In the report, Stanford University neurosurgeon Dr. Jennifer Quon and colleagues explained how the deep-learning model was developed for the purpose of assessing changes in ventricular volume, as these signal how well treatment with a shunt works for reducing hydrocephalus. The researchers developed and validated the deep-learning model using T2-weighted MR images from 200 pediatric hydrocephalus cases and 200 controls. They also assessed the method on nine pediatric cases that were prospectively gathered.
Deep-learning model (blue) and ground-truth manual (green) segmentation of representative control (left) and hydrocephalus (right) T2-weighted MR images.

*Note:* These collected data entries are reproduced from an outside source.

-- pv_equiv track=rewrite | github.com/prismatecas-ui/lotofacil | funcionalidades/interface_sorteios.py | _encontrar_sequencias
-- ===== SOURCE A (Python) =====
-- from typing import List, Dict, Tuple, Optional, Any
--
-- def _encontrar_sequencias(numeros_ordenados: List[int]) -> List[List[int]]:
--     """
--     Encontra sequências consecutivas nos números sorteados.
--     """
--     sequencias = []
--     sequencia_atual = [numeros_ordenados[0]]
--
--     for i in range(1, len(numeros_ordenados)):
--         if numeros_ordenados[i] == numeros_ordenados[i-1] + 1:
--             sequencia_atual.append(numeros_ordenados[i])
--         else:
--             if len(sequencia_atual) >= 2:
--                 sequencias.append(sequencia_atual.copy())
--             sequencia_atual = [numeros_ordenados[i]]
--
--     # Verificar a última sequência
--     if len(sequencia_atual) >= 2:
--         sequencias.append(sequencia_atual)
--
--     return sequencias
-- ===== SOURCE B (Python) =====
-- def _encontrar_sequencias(numeros_ordenados):
--     # Two-pointer extraction of maximal consecutive runs: for each start i,
--     # advance j to the end of the run, slice it out if it has length >= 2.
--     sequencias = []
--     i, n = 0, len(numeros_ordenados)
--     while i < n:
--         j = i + 1
--         while j < n and numeros_ordenados[j] == numeros_ordenados[j - 1] + 1:
--             j += 1
--         if j - i >= 2:
--             sequencias.append(numeros_ordenados[i:j])
--         i = j
--     return sequencias
-- ===== Notes on version B (the rewrite author's own statement) =====
-- stated objective: alternative
-- what changed: Replaces A's single pass with a mutable running buffer flushed at boundaries by a two-pointer scan that finds each maximal consecutive run's end index and slices the run out directly.
import Mathlib
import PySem

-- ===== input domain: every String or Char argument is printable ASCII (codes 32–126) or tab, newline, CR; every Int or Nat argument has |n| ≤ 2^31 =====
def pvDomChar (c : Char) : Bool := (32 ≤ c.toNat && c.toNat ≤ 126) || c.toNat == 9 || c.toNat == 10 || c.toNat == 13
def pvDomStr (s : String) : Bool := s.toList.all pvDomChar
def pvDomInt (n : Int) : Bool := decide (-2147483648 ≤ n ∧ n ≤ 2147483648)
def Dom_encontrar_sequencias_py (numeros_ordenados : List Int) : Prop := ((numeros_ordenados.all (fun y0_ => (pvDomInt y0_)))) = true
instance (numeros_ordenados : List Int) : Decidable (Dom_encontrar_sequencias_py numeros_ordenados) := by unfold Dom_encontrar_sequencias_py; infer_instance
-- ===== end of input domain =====

-- B replaces A's running-buffer/flush pass by two-pointer extraction of maximal
-- consecutive runs (alternative decomposition, same O(n) cost); A raises
-- IndexError on the empty list (excluded by Pre_), where B returns [].


-- ===== PORT A =====
-- loop body of A's `for i in range(1, len(...))`: state = (sequencias, sequencia_atual),
-- pair p = (numeros_ordenados[i-1], numeros_ordenados[i])
def pvStepA (st : List (List Int) × List Int) (p : Int × Int) : List (List Int) × List Int :=
  if p.2 = p.1 + 1 then (st.1, st.2 ++ [p.2])
  else (if 2 ≤ st.2.length then st.1 ++ [st.2] else st.1, [p.2])

def encontrar_sequencias_py (numeros_ordenados : List Int) : List (List Int) :=
  match numeros_ordenados with
  | [] => []   -- unreachable under Pre_: A raises IndexError reading numeros_ordenados[0]
  | x :: rest =>
    let st := ((x :: rest).zip rest).foldl pvStepA ([], [x])
    if 2 ≤ st.2.length then st.1 ++ [st.2] else st.1

-- ===== PORT B =====
-- inner while loop of B: from previous value `prev`, consume the consecutive
-- continuation, returning (run continuation, remainder of the list)
def pvTakeRun (prev : Int) (xs : List Int) : List Int × List Int :=
  match xs with
  | [] => ([], [])
  | y :: ys => if y = prev + 1 then
      let pr := pvTakeRun y ys
      (y :: pr.1, pr.2)
    else ([], y :: ys)

-- termination helper for the outer loop (cited by decreasing_by below)
theorem pvTakeRun_len (prev : Int) (xs : List Int) : (pvTakeRun prev xs).2.length ≤ xs.length := by
  induction xs generalizing prev with
  | nil => simp [pvTakeRun]
  | cons y ys ih =>
    simp only [pvTakeRun]
    split
    · exact Nat.le_succ_of_le (ih y)
    · simp

-- outer while loop of B: each iteration slices out one maximal run (x :: pr.1)
def encontrar_sequencias_py_alt (numeros_ordenados : List Int) : List (List Int) :=
  match numeros_ordenados with
  | [] => []
  | x :: rest =>
    let pr := pvTakeRun x rest
    (if 2 ≤ (x :: pr.1).length then [x :: pr.1] else []) ++ encontrar_sequencias_py_alt pr.2
termination_by numeros_ordenados.length
decreasing_by simpa using Nat.lt_succ_of_le (pvTakeRun_len x rest)

-- ===== PRECONDITION & SPEC =====
-- Pre_ excludes exactly the empty list, on which A raises IndexError.
def Pre_encontrar_sequencias_py (numeros_ordenados : List Int) : Prop := numeros_ordenados ≠ []
instance (numeros_ordenados : List Int) : Decidable (Pre_encontrar_sequencias_py numeros_ordenados) := by unfold Pre_encontrar_sequencias_py; infer_instance
def pvWitness_encontrar_sequencias_py : List Int := [1, 2, 3, 5, 6, 9]

def Spec_encontrar_sequencias_py (numeros_ordenados : List Int) (out : List (List Int)) : Prop := out = encontrar_sequencias_py_alt numeros_ordenados
instance (numeros_ordenados : List Int) (out : List (List Int)) : Decidable (Spec_encontrar_sequencias_py numeros_ordenados out) := by unfold Spec_encontrar_sequencias_py; infer_instance

-- ===== CLAIM (what is proved, stated in full; the proofs are below) =====
def Claim_equal_encontrar_sequencias_py : Prop := ∀ (numeros_ordenados : List Int), Dom_encontrar_sequencias_py numeros_ordenados → Pre_encontrar_sequencias_py numeros_ordenados → Spec_encontrar_sequencias_py numeros_ordenados (encontrar_sequencias_py numeros_ordenados)

-- ===== LEMMAS AND PROOFS =====

-- A's loop written as explicit recursion on the remaining list with the
-- accumulator (seqs, cur) and explicit previous element `prev`.
def pvAfold (prev : Int) (rest : List Int) (seqs : List (List Int)) (cur : List Int) : List (List Int) :=
  match rest with
  | [] => if 2 ≤ cur.length then seqs ++ [cur] else seqs
  | y :: ys =>
    if y = prev + 1 then pvAfold y ys seqs (cur ++ [y])
    else pvAfold y ys (if 2 ≤ cur.length then seqs ++ [cur] else seqs) [y]

theorem pvFold_eq_Afold (rest : List Int) : ∀ (prev : Int) (seqs : List (List Int)) (cur : List Int),
    (let st := ((prev :: rest).zip rest).foldl pvStepA (seqs, cur);
     if 2 ≤ st.2.length then st.1 ++ [st.2] else st.1) = pvAfold prev rest seqs cur := by
  induction rest with
  | nil => intro prev seqs cur; simp [pvAfold]
  | cons y ys ih =>
    intro prev seqs cur
    simp only [List.zip_cons_cons, List.foldl_cons, pvAfold, pvStepA]
    by_cases h : y = prev + 1
    · simpa [h] using ih y seqs (cur ++ [y])
    · simpa [h] using ih y (if 2 ≤ cur.length then seqs ++ [cur] else seqs) [y]

-- core invariant: A's fold from state (seqs, cur) equals seqs followed by the
-- runs B extracts, with the current run cur extended by the consecutive prefix.
theorem pvAfold_eq_alt (rest : List Int) : ∀ (prev : Int) (seqs : List (List Int)) (cur : List Int),
    pvAfold prev rest seqs cur =
      seqs ++ ((if 2 ≤ (cur ++ (pvTakeRun prev rest).1).length then [cur ++ (pvTakeRun prev rest).1] else [])
               ++ encontrar_sequencias_py_alt (pvTakeRun prev rest).2) := by
  induction rest with
  | nil =>
    intro prev seqs cur
    simp only [pvAfold, pvTakeRun, encontrar_sequencias_py_alt, List.append_nil]
    split_ifs <;> simp
  | cons y ys ih =>
    intro prev seqs cur
    simp only [pvAfold, pvTakeRun]
    by_cases h : y = prev + 1
    · simp only [if_pos h]
      simpa using ih y seqs (cur ++ [y])
    · simp only [if_neg h]
      rw [ih y _ [y]]
      rw [encontrar_sequencias_py_alt]
      simp only [List.singleton_append]
      split_ifs <;> simp_all <;> omega

-- ===== VERDICT (by name: the statement is the Claim_ definition above) =====
theorem encontrar_sequencias_py_spec : Claim_equal_encontrar_sequencias_py := by
  intro xs _ hpre
  unfold Spec_encontrar_sequencias_py
  match xs with
  | [] => exact absurd rfl hpre
  | x :: rest =>
    show (let st := ((x :: rest).zip rest).foldl pvStepA ([], [x]);
          if 2 ≤ st.2.length then st.1 ++ [st.2] else st.1) = _
    rw [pvFold_eq_Afold, pvAfold_eq_alt]
    rw [encontrar_sequencias_py_alt]
    simp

Image courtesy of the American Association of Neurological Surgeons.
In a comparison of deep-learning results with manual measures for ventricular volume assessments, segmentation accuracy was similar overall and better for patients with hydrocephalus, the team reported.

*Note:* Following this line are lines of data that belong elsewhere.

-- pv_equiv track=rewrite | github.com/DancingOnAir/LeetcodePythonSolution | array/2399_check_distances_between_same_letters.py | checkDistances1
-- ===== SOURCE A (Python) =====
-- from typing import List
--
-- def checkDistances1(s: str, distance: List[int]) -> bool:
--     m = dict()
--     for i, ch in enumerate(s):
--         if ch in m:
--             if distance[ord(ch) - 97] != i - m[ch] - 1:
--                 return False
--         else:
--             m[ch] = i
--     return True
-- ===== SOURCE B (Python) =====
-- def checkDistances1(s, distance):
--     first = {}
--     for i, ch in enumerate(s):
--         if ch not in first:
--             first[ch] = i
--     return all(distance[ord(ch) - 97] == i - first[ch] - 1
--                for i, ch in enumerate(s) if first[ch] != i)
-- ===== Notes on version B (the rewrite author's own statement) =====
-- stated objective: alternative
-- what changed: Replaces A's single interleaved scan (dict-in-progress with early return on each repeat) by a two-phase build-then-verify: one pass records each character's first index, then a short-circuiting all() over enumerate checks every later occurrence against that first index.
-- outside the precondition, e.g. on checkDistances1('aazz', [5]): A returns False, B returns False
import Mathlib
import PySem

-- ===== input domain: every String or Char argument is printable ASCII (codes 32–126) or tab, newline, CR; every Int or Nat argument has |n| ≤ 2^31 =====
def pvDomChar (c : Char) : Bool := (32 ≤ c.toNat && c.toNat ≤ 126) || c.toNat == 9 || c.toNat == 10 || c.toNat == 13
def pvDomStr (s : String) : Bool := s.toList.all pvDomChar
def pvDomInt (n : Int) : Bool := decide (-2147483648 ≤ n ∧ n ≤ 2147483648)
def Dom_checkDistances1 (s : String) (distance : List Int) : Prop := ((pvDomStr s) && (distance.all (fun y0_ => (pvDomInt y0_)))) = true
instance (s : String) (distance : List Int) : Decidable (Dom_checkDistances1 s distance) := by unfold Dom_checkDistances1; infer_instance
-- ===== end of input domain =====

-- B re-implements A as a two-phase build-then-verify (first-index dict built first, then one all() pass);
-- return-value equivalence is proved on Pre_, which excludes inputs where the distance lookup can raise.

-- ===== PORT A =====
-- A's scan: dict m of first occurrences built while checking each repeat, early return False.
def pvALoop (distance : List Int) : List (Int × Char) → PySem.Dict Char Int → Bool
  | [], _ => true
  | (i, ch) :: rest, m =>
    match PySem.Dict.get? m ch with
    | some j =>
      if PySem.List.pyGetD distance ((ch.toNat : Int) - 97) 0 ≠ i - j - 1 then false
      else pvALoop distance rest m
    | none => pvALoop distance rest (m.insert ch i)

def checkDistances1 (s : String) (distance : List Int) : Bool :=
  pvALoop distance (PySem.List.enumerate s.toList 0) PySem.Dict.empty

-- ===== PORT B =====
-- B's phase 1: record each character's first index.
def pvBFirst : List (Int × Char) → PySem.Dict Char Int → PySem.Dict Char Int
  | [], m => m
  | (i, ch) :: rest, m =>
    if m.contains ch then pvBFirst rest m else pvBFirst rest (m.insert ch i)

-- B's phase 2: all() over enumerate, checking occurrences after the first (guard `first[ch] != i`).
def checkDistances1_alt (s : String) (distance : List Int) : Bool :=
  let first := pvBFirst (PySem.List.enumerate s.toList 0) PySem.Dict.empty
  (PySem.List.enumerate s.toList 0).all (fun p =>
    if first.getD p.2 0 ≠ p.1 then
      PySem.List.pyGetD distance ((p.2.toNat : Int) - 97) 0 == p.1 - first.getD p.2 0 - 1
    else true)

-- ===== PRECONDITION & SPEC =====
-- Pre_ excludes inputs on which some repeated character's index ord(ch)-97 falls outside Python's
-- index range for `distance`: there A raises IndexError, except when an earlier mismatch happens to
-- return False before the bad access is reached (an order accident; B short-circuits identically there).
-- (stated as a boolean `all` over the string's characters so the condition is kernel-decidable)
def Pre_checkDistances1 (s : String) (distance : List Int) : Prop :=
  (s.toList.all (fun ch =>
    if 1 < s.toList.count ch then
      decide (PySem.Raise.InRange distance.length ((ch.toNat : Int) - 97))
    else true)) = true
instance (s : String) (distance : List Int) : Decidable (Pre_checkDistances1 s distance) := by
  unfold Pre_checkDistances1; infer_instance
def pvWitness_checkDistances1 : String × List Int := ("aa", [0])

def Spec_checkDistances1 (s : String) (distance : List Int) (out : Bool) : Prop := out = checkDistances1_alt s distance
instance (s : String) (distance : List Int) (out : Bool) : Decidable (Spec_checkDistances1 s distance out) := by unfold Spec_checkDistances1; infer_instance

-- ===== CLAIM (what is proved, stated in full; the proofs are below) =====
def Claim_equal_checkDistances1 : Prop := ∀ (s : String) (distance : List Int), Dom_checkDistances1 s distance → Pre_checkDistances1 s distance → Spec_checkDistances1 s distance (checkDistances1 s distance)

-- ===== LEMMAS AND PROOFS =====

-- first occurrence (index) of ch in an enumerated list
def pvFo (l : List (Int × Char)) (ch : Char) : Option Int :=
  (l.find? (fun p => p.2 == ch)).map (·.1)

theorem pvFo_cons (i : Int) (c ch : Char) (rest : List (Int × Char)) :
    pvFo ((i, c) :: rest) ch = if c = ch then some i else pvFo rest ch := by
  by_cases h : c = ch <;> simp [pvFo, h]

theorem pvBFirst_get? (l : List (Int × Char)) (m : PySem.Dict Char Int) (ch : Char) :
    (pvBFirst l m).get? ch =
      match m.get? ch with
      | some j => some j
      | none => pvFo l ch := by
  induction l generalizing m with
  | nil =>
    cases h : m.get? ch <;> simp [pvBFirst, pvFo, h]
  | cons p rest ih =>
    obtain ⟨i, c⟩ := p
    by_cases hc : m.contains c = true
    · rw [show pvBFirst ((i, c) :: rest) m = pvBFirst rest m by
        simp [pvBFirst, hc], ih]
      cases h : m.get? ch with
      | some j => rfl
      | none =>
        have hcc : c ≠ ch := by
          intro he
          subst he
          rw [PySem.Dict.contains_eq_isSome_get?, h] at hc
          simp at hc
        rw [pvFo_cons, if_neg hcc]
    · rw [show pvBFirst ((i, c) :: rest) m = pvBFirst rest (m.insert c i) by
        simp [pvBFirst, hc], ih]
      have hnone : m.get? c = none := by
        rw [PySem.Dict.contains_eq_isSome_get?] at hc
        cases h : m.get? c with
        | none => rfl
        | some j => rw [h] at hc; simp at hc
      by_cases he : ch = c
      · subst he
        rw [PySem.Dict.get?_insert_self, hnone, pvFo_cons, if_pos rfl]
      · rw [PySem.Dict.get?_insert_of_ne m i he]
        cases h : m.get? ch with
        | some j => rfl
        | none => rw [pvFo_cons, if_neg (fun hh => he hh.symm)]

theorem pvMain (distance : List Int) (F : PySem.Dict Char Int)
    (l : List (Int × Char)) (m : PySem.Dict Char Int)
    (hpw : l.Pairwise (fun p q => p.1 < q.1))
    (hinv : ∀ p ∈ l, F.get? p.2 =
      match m.get? p.2 with
      | some j => some j
      | none => pvFo l p.2)
    (hne : ∀ p ∈ l, ∀ j, m.get? p.2 = some j → j ≠ p.1) :
    pvALoop distance l m =
      l.all (fun p =>
        if F.getD p.2 0 ≠ p.1 then
          PySem.List.pyGetD distance ((p.2.toNat : Int) - 97) 0 == p.1 - F.getD p.2 0 - 1
        else true) := by
  induction l generalizing m with
  | nil => simp [pvALoop]
  | cons p rest ih =>
    obtain ⟨i, ch⟩ := p
    rw [List.pairwise_cons] at hpw
    have hF0 := hinv (i, ch) List.mem_cons_self
    rw [List.all_cons]
    cases hm : m.get? ch with
    | some j =>
      rw [show (i, ch).2 = ch from rfl, hm] at hF0
      have hF : F.get? ch = some j := by simpa using hF0
      have hji : j ≠ i := hne (i, ch) List.mem_cons_self j hm
      have hFD : F.getD ch 0 = j := PySem.Dict.getD_of_get?_eq_some F 0 hF
      rw [show pvALoop distance ((i, ch) :: rest) m =
          (if PySem.List.pyGetD distance ((ch.toNat : Int) - 97) 0 ≠ i - j - 1 then false
           else pvALoop distance rest m) by simp [pvALoop, hm]]
      simp only [hFD]
      rw [if_pos hji]
      by_cases hchk : PySem.List.pyGetD distance ((ch.toNat : Int) - 97) 0 = i - j - 1
      · rw [if_neg (by simp [hchk]), hchk]
        simp only [beq_self_eq_true, Bool.true_and]
        refine ih m hpw.2 ?_ ?_
        · intro q hq
          have h0 := hinv q (List.mem_cons_of_mem _ hq)
          cases hq2 : m.get? q.2 with
          | some k =>
            rw [hq2] at h0
            simpa using h0
          | none =>
            have hcc : ¬ ch = q.2 := by
              intro he
              rw [← he, hm] at hq2
              cases hq2
            rw [hq2] at h0
            show F.get? q.2 = pvFo rest q.2
            have h1 : F.get? q.2 = pvFo ((i, ch) :: rest) q.2 := by simpa using h0
            rw [h1, pvFo_cons, if_neg hcc]
        · intro q hq k hk
          exact hne q (List.mem_cons_of_mem _ hq) k hk
      · rw [if_pos hchk]
        simp [hchk]
    | none =>
      rw [show (i, ch).2 = ch from rfl, hm] at hF0
      have hF : F.get? ch = some i := by
        have h1 : F.get? ch = pvFo ((i, ch) :: rest) ch := by simpa using hF0
        rw [h1, pvFo_cons, if_pos rfl]
      have hFD : F.getD ch 0 = i := PySem.Dict.getD_of_get?_eq_some F 0 hF
      rw [show pvALoop distance ((i, ch) :: rest) m =
          pvALoop distance rest (m.insert ch i) by simp [pvALoop, hm]]
      simp only [hFD]
      rw [if_neg (by simp), Bool.true_and]
      refine ih (m.insert ch i) hpw.2 ?_ ?_
      · intro q hq
        by_cases hqc : q.2 = ch
        · rw [hqc, PySem.Dict.get?_insert_self]
          simpa using hF
        · rw [PySem.Dict.get?_insert_of_ne m i hqc]
          have h0 := hinv q (List.mem_cons_of_mem _ hq)
          cases hq2 : m.get? q.2 with
          | some k =>
            rw [hq2] at h0
            simpa using h0
          | none =>
            rw [hq2] at h0
            show F.get? q.2 = pvFo rest q.2
            have h1 : F.get? q.2 = pvFo ((i, ch) :: rest) q.2 := by simpa using h0
            rw [h1, pvFo_cons, if_neg (fun hh => hqc hh.symm)]
      · intro q hq k hk
        by_cases hqc : q.2 = ch
        · rw [hqc, PySem.Dict.get?_insert_self] at hk
          cases hk
          exact Int.ne_of_lt (hpw.1 q hq)
        · rw [PySem.Dict.get?_insert_of_ne m i hqc] at hk
          exact hne q (List.mem_cons_of_mem _ hq) k hk

-- ===== VERDICT (by name: the statement is the Claim_ definition above) =====
theorem checkDistances1_spec : Claim_equal_checkDistances1 := by
  intro s distance _ _
  show checkDistances1 s distance = checkDistances1_alt s distance
  unfold checkDistances1 checkDistances1_alt
  refine pvMain distance _ _ _ (PySem.List.pairwise_lt_enumerate s.toList 0) ?_ ?_
  · intro p _
    rw [pvBFirst_get?, PySem.Dict.get?_empty]
  · intro p _ j hj
    rw [PySem.Dict.get?_empty] at hj
    cases hj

The researchers noted in a statement that currently it can be very time-consuming to get accurate measures of ventricular volume and can require research-level automated tools that are inconvenient for patient visits. In contrast, it took only 1.48 seconds per patient scan with the deep-learning method. Further research is needed, but the results so far suggest that the deep-learning technique has the potential to improve accuracy with much greater speed, which would be an improvement for workflow as well as patient care, Quon and colleagues concluded. In addition to hydrocephalus, the process could be useful for other types of cerebrospinal fluid pathologies, they suggested.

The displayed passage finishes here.